## TASK ITEM
Please report each line of the data below that contains "domain".
=== Begin Enclosure ===
-- pv_equiv track=rewrite | github.com/minorumochizuki2015-ship-it/MOC | .trae/apk_analysis_system/dist/apk-analysis-system-1.0.0-portable/core/utils/intelligent_clone_generator.py | _is_game_logic_class
-- ===== SOURCE A (Python) =====
-- def _is_game_logic_class(content: str, filename: str) -> bool:
--     """ゲームロジックに関連するクラスかどうかを判定"""
--     game_keywords = [
--         "game", "player", "enemy", "score", "level", "manager",
--         "controller", "system", "logic", "state", "input"
--     ]
--
--     filename_lower = filename.lower()
--     content_lower = content.lower()
--
--     return any(keyword in filename_lower or keyword in content_lower for keyword in game_keywords)
-- ===== SOURCE B (Python) =====
-- _GAME_KEYWORDS = [
--     "game", "player", "enemy", "score", "level", "manager",
--     "controller", "system", "logic", "state", "input"
-- ]
--
--
-- def _scan(s: str) -> bool:
--     """Single left-to-right pass: at each position test whether some keyword starts there."""
--     t = s.lower()
--     for i in range(len(t)):
--         for kw in _GAME_KEYWORDS:
--             if t.startswith(kw, i):
--                 return True
--     return False
--
--
-- def _is_game_logic_class(content: str, filename: str) -> bool:
--     return _scan(filename) or _scan(content)
-- ===== Notes on version B (the rewrite author's own statement) =====
-- stated objective: alternative
-- what changed: A runs 11 separate substring-containment passes ('kw in s') over each lowered string; B makes one left-to-right scan per string, testing at each position whether any keyword starts there (a hand-rolled multi-pattern prefix scan), short-circuiting at the first hit.
import Mathlib
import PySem

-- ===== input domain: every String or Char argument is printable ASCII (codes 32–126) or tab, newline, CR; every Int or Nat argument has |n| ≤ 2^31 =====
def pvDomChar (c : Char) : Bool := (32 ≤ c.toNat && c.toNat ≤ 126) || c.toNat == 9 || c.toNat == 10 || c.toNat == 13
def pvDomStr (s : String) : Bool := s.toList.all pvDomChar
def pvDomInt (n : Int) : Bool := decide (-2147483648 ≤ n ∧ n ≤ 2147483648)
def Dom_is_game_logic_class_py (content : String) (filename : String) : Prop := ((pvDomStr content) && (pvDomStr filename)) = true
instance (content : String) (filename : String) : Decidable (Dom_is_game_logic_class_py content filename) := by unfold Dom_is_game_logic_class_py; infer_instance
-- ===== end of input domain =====

-- B differs from A: A runs one 'kw in s' containment pass per keyword; B makes a single
-- left-to-right scan per lowered string, testing all keywords as prefixes at each position.

-- ===== PORT A =====
def gameKeywordsA : List String :=
  ["game", "player", "enemy", "score", "level", "manager",
   "controller", "system", "logic", "state", "input"]

def is_game_logic_class_py (content : String) (filename : String) : Bool :=
  let filename_lower := PySem.Str.lower filename
  let content_lower := PySem.Str.lower content
  gameKeywordsA.any (fun keyword =>
    PySem.Str.isIn keyword filename_lower || PySem.Str.isIn keyword content_lower)

-- ===== PORT B =====
def gameKeywordsB : List (List Char) :=
  ["game".toList, "player".toList, "enemy".toList, "score".toList, "level".toList,
   "manager".toList, "controller".toList, "system".toList, "logic".toList,
   "state".toList, "input".toList]

-- the position loop of _scan: at each suffix, test every keyword as a prefix
def scanGo (l : List Char) : Bool :=
  match l with
  | [] => false
  | _ :: t => gameKeywordsB.any (fun kw => PySem.Chars.startswith l kw) || scanGo t

def scanStr (s : String) : Bool := scanGo (PySem.Chars.lower s.toList)

def is_game_logic_class_py_alt (content : String) (filename : String) : Bool :=
  scanStr filename || scanStr content

-- ===== PRECONDITION & SPEC =====
def Spec_is_game_logic_class_py (content : String) (filename : String) (out : Bool) : Prop := out = is_game_logic_class_py_alt content filename
instance (content : String) (filename : String) (out : Bool) : Decidable (Spec_is_game_logic_class_py content filename out) := by unfold Spec_is_game_logic_class_py; infer_instance

-- ===== CLAIM (what is proved, stated in full; the proofs are below) =====
def Claim_equal_is_game_logic_class_py : Prop := ∀ (content : String) (filename : String), Dom_is_game_logic_class_py content filename → Spec_is_game_logic_class_py content filename (is_game_logic_class_py content filename)

-- ===== LEMMAS AND PROOFS =====

lemma exists_prefix_drop_cons (k : List Char) (c : Char) (t : List Char) :
    (∃ j, k <+: (c :: t).drop j) ↔ (k <+: c :: t ∨ ∃ j, k <+: t.drop j) := by
  constructor
  · rintro ⟨j, h⟩
    cases j with
    | zero => exact Or.inl h
    | succ j => exact Or.inr ⟨j, h⟩
  · rintro (h | ⟨j, h⟩)
    · exact ⟨0, h⟩
    · exact ⟨j + 1, h⟩

lemma scanGo_eq_any_isIn (l : List Char) :
    scanGo l = gameKeywordsB.any (fun kw => PySem.Chars.isIn kw l) := by
  rw [Bool.eq_iff_iff]
  induction l with
  | nil =>
    simp only [scanGo, gameKeywordsB]
    decide
  | cons c t ih =>
    rw [scanGo]
    simp only [Bool.or_eq_true, List.any_eq_true, ih,
      ← PySem.Chars.exists_prefix_drop_iff_isIn, PySem.Chars.startswith_iff,
      exists_prefix_drop_cons]
    constructor
    · rintro (⟨k, hk, h⟩ | ⟨k, hk, h⟩)
      · exact ⟨k, hk, Or.inl h⟩
      · exact ⟨k, hk, Or.inr h⟩
    · rintro ⟨k, hk, h | h⟩
      · exact Or.inl ⟨k, hk, h⟩
      · exact Or.inr ⟨k, hk, h⟩

lemma keywords_bridge :
    gameKeywordsB = gameKeywordsA.map String.toList := by
  decide

-- ===== VERDICT (by name: the statement is the Claim_ definition above) =====
theorem is_game_logic_class_py_spec : Claim_equal_is_game_logic_class_py := by
  intro content filename _
  unfold Spec_is_game_logic_class_py
  unfold is_game_logic_class_py is_game_logic_class_py_alt scanStr
  rw [Bool.eq_iff_iff]
  simp only [scanGo_eq_any_isIn, keywords_bridge, List.any_map, List.any_eq_true,
    Bool.or_eq_true, Function.comp, PySem.Str.isIn_eq, PySem.Str.toList_lower]
  constructor
  · rintro ⟨k, hk, h | h⟩
    · exact Or.inl ⟨k, hk, h⟩
    · exact Or.inr ⟨k, hk, h⟩
  · rintro (⟨k, hk, h⟩ | ⟨k, hk, h⟩)
    · exact ⟨k, hk, Or.inl h⟩
    · exact ⟨k, hk, Or.inr h⟩
-- ===== LEMMAS AND PROOFS =====

-- A's while-loop scans land where takeWhile on the suffix ends
theorem pvScanA_eq (p : Char → Bool) (cs : List Char) (i : Nat) :
    pvScanA p cs i = i + ((cs.drop i).takeWhile p).length := by
  fun_induction pvScanA p cs i with
  | case1 i h ih =>
      rw [ih, List.drop_eq_getElem_cons h.1,
        List.takeWhile_cons_of_pos (by rw [← getElem!_pos cs i h.1]; exact h.2)]
      simp; omega
  | case2 i h =>
      by_cases hl : i < cs.length
      · have hp : p cs[i]! = false := by
          rcases Bool.eq_false_or_eq_true (p cs[i]!) with h' | h'
          · exact absurd ⟨hl, h'⟩ h
          · exact h'
        rw [List.drop_eq_getElem_cons hl,
          List.takeWhile_cons_of_neg (by
            rw [← getElem!_pos cs i hl]
            intro hq; rw [hq] at hp; simp at hp)]
        simp
      · rw [List.drop_eq_nil_of_le (by omega)]; simp

-- dropWhile is drop of the takeWhile length
theorem pv_dropWhile_eq_drop (p : Char → Bool) (l : List Char) :
    l.dropWhile p = l.drop (l.takeWhile p).length := by
  induction l with
  | nil => rfl
  | cons c t ih => by_cases h : p c <;> simp [h, ih]

-- take of the takeWhile length is takeWhile
theorem pv_take_takeWhile (p : Char → Bool) (l : List Char) :
    l.take (l.takeWhile p).length = l.takeWhile p :=
  (List.prefix_iff_eq_take.mp (List.takeWhile_prefix p)).symm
=== End Enclosure ===
## SOLVED PROBLEM
-- ===== input domain: every String or Char argument is printable ASCII (codes 32–126) or tab, newline, CR; every Int or Nat argument has |n| ≤ 2^31 =====
-- ===== end of input domain =====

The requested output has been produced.